Tiger Brands names first direct venture capital fund…
Tiger Brands has put its money in its mouth and appointed Barati Mahloele as director of the company’s venture capital fund, which launched in mid-2021.
The fund is seen as a future pillar of growth, with a R100 million mandate to invest in start-up companies that align with Tiger Brands’ growth platforms in health and nutrition, snacks and food. cost-effective food options, and to grow these businesses alongside the entrepreneurs who run them.
Mahloele has considerable experience in consumer products and private equity. A Commerce graduate from the University of KwaZulu-Natal, she joined Unilever, working in South Africa, Kenya, the UK and Australia. After completing an MBA at Said Business School in Oxford, where she was Said Foundation African Scholar, she moved into private equity, with Tshiamo Impact Partners. There, she focused on fundraising as well as investment appraisal of high-growth and early-stage companies in education, healthcare and the green economy. In 2018, she joined Zebu Investment Partners, which invests in food production and processing across Africa.
Expectations will be high. Tiger Brands, which celebrated its centenary last year, has had a tough time lately – in fact, since the listeriosis outbreak in 2018 that killed more than 200 people in South Africa.
Last year, the group was forced to recall millions of canned KOO Plant Products after faulty cans were discovered.
Under CEO Noel Doyle, who took over in 2020 following the retirement of Lawrence MacDougall, the company has accelerated its quest to transform itself into a more agile, better-decision-making, closer-to-the-ground company. , more cost-conscious and growth-oriented. and much more innovative.
Despite – or perhaps because of – having R11 billion worth of brands in its basket, including Tastic, Purity, Jungle Oats, All Gold and Oros, a culture of arrogance and complacency has taken hold over the course of the last decade. This was compounded by poor management decision-making, resulting in a massive destruction of shareholders in the once high-flying group.

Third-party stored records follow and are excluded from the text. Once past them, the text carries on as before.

-- pv_equiv track=rewrite | github.com/amiralysaleh/Crypto-Scanner-v2.3 | src/crypto_analyzer.py | check_trend_consistency
-- ===== SOURCE A (Python) =====
-- def check_trend_consistency(trend_series):
--     """Check trend consistency in the time window"""
--     if len(trend_series) == 0:
--         return 'neutral'
--     if all(trend == 'up' for trend in trend_series):
--         return 'up'
--     if all(trend == 'down' for trend in trend_series):
--         return 'down'
--     return 'neutral'
-- ===== SOURCE B (Python) =====
-- def check_trend_consistency(trend_series):
--     """Check trend consistency in the time window"""
--     consensus = None
--     for trend in trend_series:
--         if consensus is None:
--             consensus = trend
--         elif trend != consensus:
--             consensus = 'neutral'
--             break
--     if consensus == 'up' or consensus == 'down':
--         return consensus
--     return 'neutral'
-- ===== Notes on version B (the rewrite author's own statement) =====
-- stated objective: alternative
-- what changed: B makes a single pass with a consensus accumulator (first element, collapsed to 'neutral' and exited on the first disagreement) instead of A's length check plus two separate all(...) scans over the series.
import Mathlib
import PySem

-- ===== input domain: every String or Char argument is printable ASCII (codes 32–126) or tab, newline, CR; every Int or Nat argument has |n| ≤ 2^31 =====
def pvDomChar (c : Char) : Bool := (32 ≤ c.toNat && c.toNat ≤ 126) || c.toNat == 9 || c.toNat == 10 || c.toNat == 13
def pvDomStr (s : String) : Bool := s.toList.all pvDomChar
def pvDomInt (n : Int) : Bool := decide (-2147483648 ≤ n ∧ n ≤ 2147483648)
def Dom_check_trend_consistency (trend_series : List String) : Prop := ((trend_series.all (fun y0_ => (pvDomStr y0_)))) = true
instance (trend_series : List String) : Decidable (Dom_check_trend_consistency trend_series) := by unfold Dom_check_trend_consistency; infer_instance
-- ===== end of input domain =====

-- B: one pass with a consensus accumulator (first element, collapsed to "neutral" on first disagreement) instead of A's two all(...) scans; alternative decomposition, same cost.


-- ===== PORT A =====
def check_trend_consistency (trend_series : List String) : String :=
  if trend_series.length = 0 then "neutral"
  else if trend_series.all (fun trend => trend == "up") then "up"
  else if trend_series.all (fun trend => trend == "down") then "down"
  else "neutral"

-- ===== PORT B =====
-- single pass: consensus = first element, collapsed to "neutral" (and loop exited) on first disagreement
def ctcConsensusLoop : Option String → List String → Option String
  | c, [] => c
  | none, trend :: rest => ctcConsensusLoop (some trend) rest
  | some c, trend :: rest =>
      if trend ≠ c then some "neutral" else ctcConsensusLoop (some c) rest

def check_trend_consistency_alt (trend_series : List String) : String :=
  let consensus := ctcConsensusLoop none trend_series
  if consensus = some "up" ∨ consensus = some "down" then consensus.getD "neutral"
  else "neutral"

-- ===== PRECONDITION & SPEC =====
def Spec_check_trend_consistency (trend_series : List String) (out : String) : Prop := out = check_trend_consistency_alt trend_series
instance (trend_series : List String) (out : String) : Decidable (Spec_check_trend_consistency trend_series out) := by unfold Spec_check_trend_consistency; infer_instance

-- ===== CLAIM (what is proved, stated in full; the proofs are below) =====
def Claim_equal_check_trend_consistency : Prop := ∀ (trend_series : List String), Dom_check_trend_consistency trend_series → Spec_check_trend_consistency trend_series (check_trend_consistency trend_series)

-- ===== LEMMAS AND PROOFS =====

theorem ctcConsensusLoop_some (c : String) (xs : List String) :
    ctcConsensusLoop (some c) xs =
      (if xs.all (fun t => t == c) then some c else some "neutral") := by
  induction xs with
  | nil => simp [ctcConsensusLoop]
  | cons x rest ih =>
      by_cases h : x = c
      · simp [ctcConsensusLoop, h, ih]
      · simp [ctcConsensusLoop, h]

theorem check_trend_consistency_eq (xs : List String) :
    check_trend_consistency xs = check_trend_consistency_alt xs := by
  cases xs with
  | nil => simp [check_trend_consistency, check_trend_consistency_alt, ctcConsensusLoop]
  | cons x rest =>
      unfold check_trend_consistency check_trend_consistency_alt
      simp only [ctcConsensusLoop, ctcConsensusLoop_some, List.all_cons]
      by_cases hall : rest.all (fun t => t == x) = true
      · by_cases hx : x = "up"
        · subst hx; simp [hall]
        · by_cases hxd : x = "down"
          · subst hxd; simp [hall]
          · simp [hall, hx, hxd]
      · have h1 : ((x == "up") && rest.all (fun t => t == "up")) ≠ true := by
          intro h
          simp only [Bool.and_eq_true, beq_iff_eq] at h
          exact hall (by simpa [h.1] using h.2)
        have h2 : ((x == "down") && rest.all (fun t => t == "down")) ≠ true := by
          intro h
          simp only [Bool.and_eq_true, beq_iff_eq] at h
          exact hall (by simpa [h.1] using h.2)
        simp [hall, h1, h2]

-- ===== VERDICT (by name: the statement is the Claim_ definition above) =====
theorem check_trend_consistency_spec : Claim_equal_check_trend_consistency := by
  intro xs _
  unfold Spec_check_trend_consistency
  exact check_trend_consistency_eq xs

In early 2018, before the listeriosis disaster, shareholders began to tire of management promises and the stock began a steady descent. By February 2021, it had lost almost 60% of its value, reaching a low of R166.
However, despite disappointing results for the year to September 2021 – which saw overall earnings per share fall by 6% – the stock has halted its downward trajectory and is hovering around R182. It takes more than riots and several own goals to take down a tiger who chooses to fight back.
The company is armed with a strong and disengaged balance sheet and generates attractive cash flows. In 2021, cash generated from operations increased by 34% to R4 billion and ended the year with net cash of R2.2 billion.
This puts it in a good position to drive growth by investing in its existing businesses, brands and innovations, as well as returning cash to shareholders.
As Doyle pointed out in September, it also gives Tiger the flexibility to make acquisitions and self-fund many initiatives, including the recently launched venture capital fund.
This is where Mahloele comes in.
Although the fund has been overseen by members of the board’s investment committee, it has received more than 500 expressions of interest since its launch, temporarily closing the door to new applications. Applications reopen in February.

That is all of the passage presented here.